Segment Start: Source information
-- pv_equiv track=rewrite | github.com/TurboWay/spiderman | SP/utils/tool.py | url_check
-- ===== SOURCE A (Python) =====
-- def url_check(url, dirty_words=None):
--     """
--     url 的可用性检查，可用返回True 不可用返回False【根据脏字过滤url】
--     :param url: 根据脏字 检查url是否可用
--     :return: 可用返回 True 不可用 False
--     """
--     keywords = [
--         'baidu.com', 'javascript', 'mailto:', 'sougou.com',
--         '@qq.com', '@gmail.com', '@163.com', '@yahoo.com', '@msn.com', '@hotmail.com', '@aol.com', '@ask.com',
--         '@live.com', '@0355.net', '@163.net', '@263.net', '@3721.net', '@yeah'
--     ]
--     if dirty_words:  # 自定义脏字
--         dirty_words = [dirty_words] if not isinstance(dirty_words, list) else dirty_words  # 兼容其他类型传参
--         keywords += dirty_words
--
--     for keyword in keywords:
--         if keyword in url:
--             return False
--     return True
-- ===== SOURCE B (Python) =====
-- def url_check(url, dirty_words=None):
--     keywords = [
--         'baidu.com', 'javascript', 'mailto:', 'sougou.com',
--         '@qq.com', '@gmail.com', '@163.com', '@yahoo.com', '@msn.com', '@hotmail.com', '@aol.com', '@ask.com',
--         '@live.com', '@0355.net', '@163.net', '@263.net', '@3721.net', '@yeah'
--     ]
--     if dirty_words:
--         keywords = keywords + (dirty_words if isinstance(dirty_words, list) else [dirty_words])
--     # single left-to-right scan over positions of url: at each position test
--     # whether some blacklisted keyword starts there
--     for i in range(len(url) + 1):
--         for k in keywords:
--             if url.startswith(k, i):
--                 return False
--     return True
-- ===== Notes on version B (the rewrite author's own statement) =====
-- stated objective: alternative
-- what changed: A runs one full substring search per keyword over the whole url; B makes a single position-by-position scan of the url and at each position tests whether any keyword starts there (keyword-outer search replaced by position-outer scan).
import Mathlib
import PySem

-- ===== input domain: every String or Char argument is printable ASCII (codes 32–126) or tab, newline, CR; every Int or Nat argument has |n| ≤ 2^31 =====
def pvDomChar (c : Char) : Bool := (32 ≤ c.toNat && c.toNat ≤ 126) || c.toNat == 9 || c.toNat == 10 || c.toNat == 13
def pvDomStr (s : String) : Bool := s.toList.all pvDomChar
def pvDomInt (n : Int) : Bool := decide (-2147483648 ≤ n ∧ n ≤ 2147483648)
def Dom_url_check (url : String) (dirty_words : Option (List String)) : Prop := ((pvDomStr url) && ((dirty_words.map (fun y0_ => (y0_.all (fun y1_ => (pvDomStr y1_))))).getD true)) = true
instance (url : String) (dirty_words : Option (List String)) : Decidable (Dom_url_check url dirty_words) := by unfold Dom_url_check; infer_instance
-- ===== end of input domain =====

-- B replaces A's keyword-outer loop of full substring searches by a single
-- position-outer scan of url testing each position for a keyword start (objective: alternative).

-- ===== PORT A =====
def pvFixedKeywords : List String :=
  ["baidu.com", "javascript", "mailto:", "sougou.com",
   "@qq.com", "@gmail.com", "@163.com", "@yahoo.com", "@msn.com", "@hotmail.com", "@aol.com", "@ask.com",
   "@live.com", "@0355.net", "@163.net", "@263.net", "@3721.net", "@yeah"]

-- 'if dirty_words:' — a list argument is truthy iff nonempty (the isinstance branch
-- is vacuous under the type Option (List String))
def pvKeywordsA (dirty_words : Option (List String)) : List String :=
  match dirty_words with
  | none => pvFixedKeywords
  | some l => if l.isEmpty then pvFixedKeywords else pvFixedKeywords ++ l

-- 'for keyword in keywords: if keyword in url: return False' / 'return True'
def pvLoopA (kws : List String) (url : String) : Bool :=
  match kws with
  | [] => true
  | k :: rest => if PySem.Str.isIn k url then false else pvLoopA rest url

def url_check (url : String) (dirty_words : Option (List String)) : Bool :=
  pvLoopA (pvKeywordsA dirty_words) url

-- ===== PORT B =====
-- same keyword normalization as Source B
def pvKeywordsB (dirty_words : Option (List String)) : List (List Char) :=
  (match dirty_words with
   | none => pvFixedKeywords
   | some l => if l.isEmpty then pvFixedKeywords else pvFixedKeywords ++ l).map String.toList

-- 'for i in range(len(url)+1): for k in keywords: if url.startswith(k, i): return False'
-- ported by structural recursion on the suffix url[i:] (url.startswith(k, i) is exact:
-- it holds iff k is a prefix of url[i:]); positions 0..len(url) inclusive.
def pvScanB (kws : List (List Char)) : List Char → Bool
  | [] => !(kws.any (fun k => PySem.Chars.startswith [] k))
  | c :: t =>
      if kws.any (fun k => PySem.Chars.startswith (c :: t) k) then false
      else pvScanB kws t

def url_check_alt (url : String) (dirty_words : Option (List String)) : Bool :=
  pvScanB (pvKeywordsB dirty_words) url.toList

-- ===== PRECONDITION & SPEC =====
def Spec_url_check (url : String) (dirty_words : Option (List String)) (out : Bool) : Prop := out = url_check_alt url dirty_words
instance (url : String) (dirty_words : Option (List String)) (out : Bool) : Decidable (Spec_url_check url dirty_words out) := by unfold Spec_url_check; infer_instance

-- ===== CLAIM (what is proved, stated in full; the proofs are below) =====
def Claim_equal_url_check : Prop := ∀ (url : String) (dirty_words : Option (List String)), Dom_url_check url dirty_words → Spec_url_check url dirty_words (url_check url dirty_words)

-- ===== LEMMAS AND PROOFS =====

-- A's loop returns whether no keyword occurs in url
theorem pvLoopA_eq_all (kws : List String) (url : String) :
    pvLoopA kws url = kws.all (fun k => !PySem.Str.isIn k url) := by
  induction kws with
  | nil => rfl
  | cons k rest ih =>
      simp only [pvLoopA, List.all_cons, ih]
      rcases h : PySem.Str.isIn k url with _ | _ <;> simp

-- 'k occurs in c::t' splits into 'k starts at position 0' or 'k occurs in t'
theorem pvIsIn_cons (k : List Char) (c : Char) (t : List Char) :
    PySem.Chars.isIn k (c :: t)
      = (PySem.Chars.startswith (c :: t) k || PySem.Chars.isIn k t) := by
  rw [Bool.eq_iff_iff, PySem.Chars.isIn_iff_infix, Bool.or_eq_true,
    PySem.Chars.startswith_iff, PySem.Chars.isIn_iff_infix, List.infix_cons_iff]

-- at the end of the string only the empty keyword can still start
theorem pvStartswith_nil_eq_isIn_nil (k : List Char) :
    PySem.Chars.startswith [] k = PySem.Chars.isIn k [] := by
  rw [Bool.eq_iff_iff, PySem.Chars.startswith_iff, PySem.Chars.isIn_iff_infix,
    List.prefix_nil, List.infix_nil]

-- B's scan returns whether no keyword occurs in the scanned string
theorem pvScanB_eq_all (kws : List (List Char)) (s : List Char) :
    pvScanB kws s = kws.all (fun k => !PySem.Chars.isIn k s) := by
  induction s with
  | nil =>
      simp only [pvScanB, List.any_eq_not_all_not, Bool.not_not]
      exact List.all_congr rfl (fun k => by rw [pvStartswith_nil_eq_isIn_nil])
  | cons c t ih =>
      simp only [pvScanB, ih, List.any_eq_not_all_not]
      cases hall : kws.all (fun k => !PySem.Chars.startswith (c :: t) k) with
      | false =>
          simp only [Bool.not_false, if_true]
          rcases List.all_eq_false.mp hall with ⟨k, hk, hkp⟩
          simp only [Bool.not_eq_true] at hkp
          symm
          rw [List.all_eq_false]
          refine ⟨k, hk, ?_⟩
          simp [pvIsIn_cons, hkp]
      | true =>
          simp only [Bool.not_true, Bool.false_eq_true, if_false]
          rw [Bool.eq_iff_iff, List.all_eq_true, List.all_eq_true]
          constructor
          · intro h k hk
            have hs := List.all_eq_true.mp hall k hk
            simp only [Bool.not_eq_eq_eq_not, Bool.not_true] at hs
            have ht := h k hk
            simp only [Bool.not_eq_eq_eq_not, Bool.not_true] at ht
            simp [pvIsIn_cons, hs, ht]
          · intro h k hk
            have ht := h k hk
            simp only [pvIsIn_cons, Bool.not_or, Bool.and_eq_true] at ht
            simp [ht.2]

-- ===== VERDICT (by name: the statement is the Claim_ definition above) =====
theorem url_check_spec : Claim_equal_url_check := by
  intro url dirty_words _
  show url_check url dirty_words = url_check_alt url dirty_words
  unfold url_check url_check_alt
  rw [pvLoopA_eq_all, pvScanB_eq_all,
    show pvKeywordsB dirty_words = (pvKeywordsA dirty_words).map String.toList from rfl,
    List.all_map]
  exact List.all_congr rfl (fun k => by simp [PySem.Str.isIn])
Segment End: Source information
Find the line that contains "rw [List.all_eq_false]". Repeat it and every line after it, exactly as written, up to and including the last line of the records above.

» Output
          rw [List.all_eq_false]
          refine ⟨k, hk, ?_⟩
          simp [pvIsIn_cons, hkp]
      | true =>
          simp only [Bool.not_true, Bool.false_eq_true, if_false]
          rw [Bool.eq_iff_iff, List.all_eq_true, List.all_eq_true]
          constructor
          · intro h k hk
            have hs := List.all_eq_true.mp hall k hk
            simp only [Bool.not_eq_eq_eq_not, Bool.not_true] at hs
            have ht := h k hk
            simp only [Bool.not_eq_eq_eq_not, Bool.not_true] at ht
            simp [pvIsIn_cons, hs, ht]
          · intro h k hk
            have ht := h k hk
            simp only [pvIsIn_cons, Bool.not_or, Bool.and_eq_true] at ht
            simp [ht.2]

-- ===== VERDICT (by name: the statement is the Claim_ definition above) =====
theorem url_check_spec : Claim_equal_url_check := by
  intro url dirty_words _
  show url_check url dirty_words = url_check_alt url dirty_words
  unfold url_check url_check_alt
  rw [pvLoopA_eq_all, pvScanB_eq_all,
    show pvKeywordsB dirty_words = (pvKeywordsA dirty_words).map String.toList from rfl,
    List.all_map]
  exact List.all_congr rfl (fun k => by simp [PySem.Str.isIn])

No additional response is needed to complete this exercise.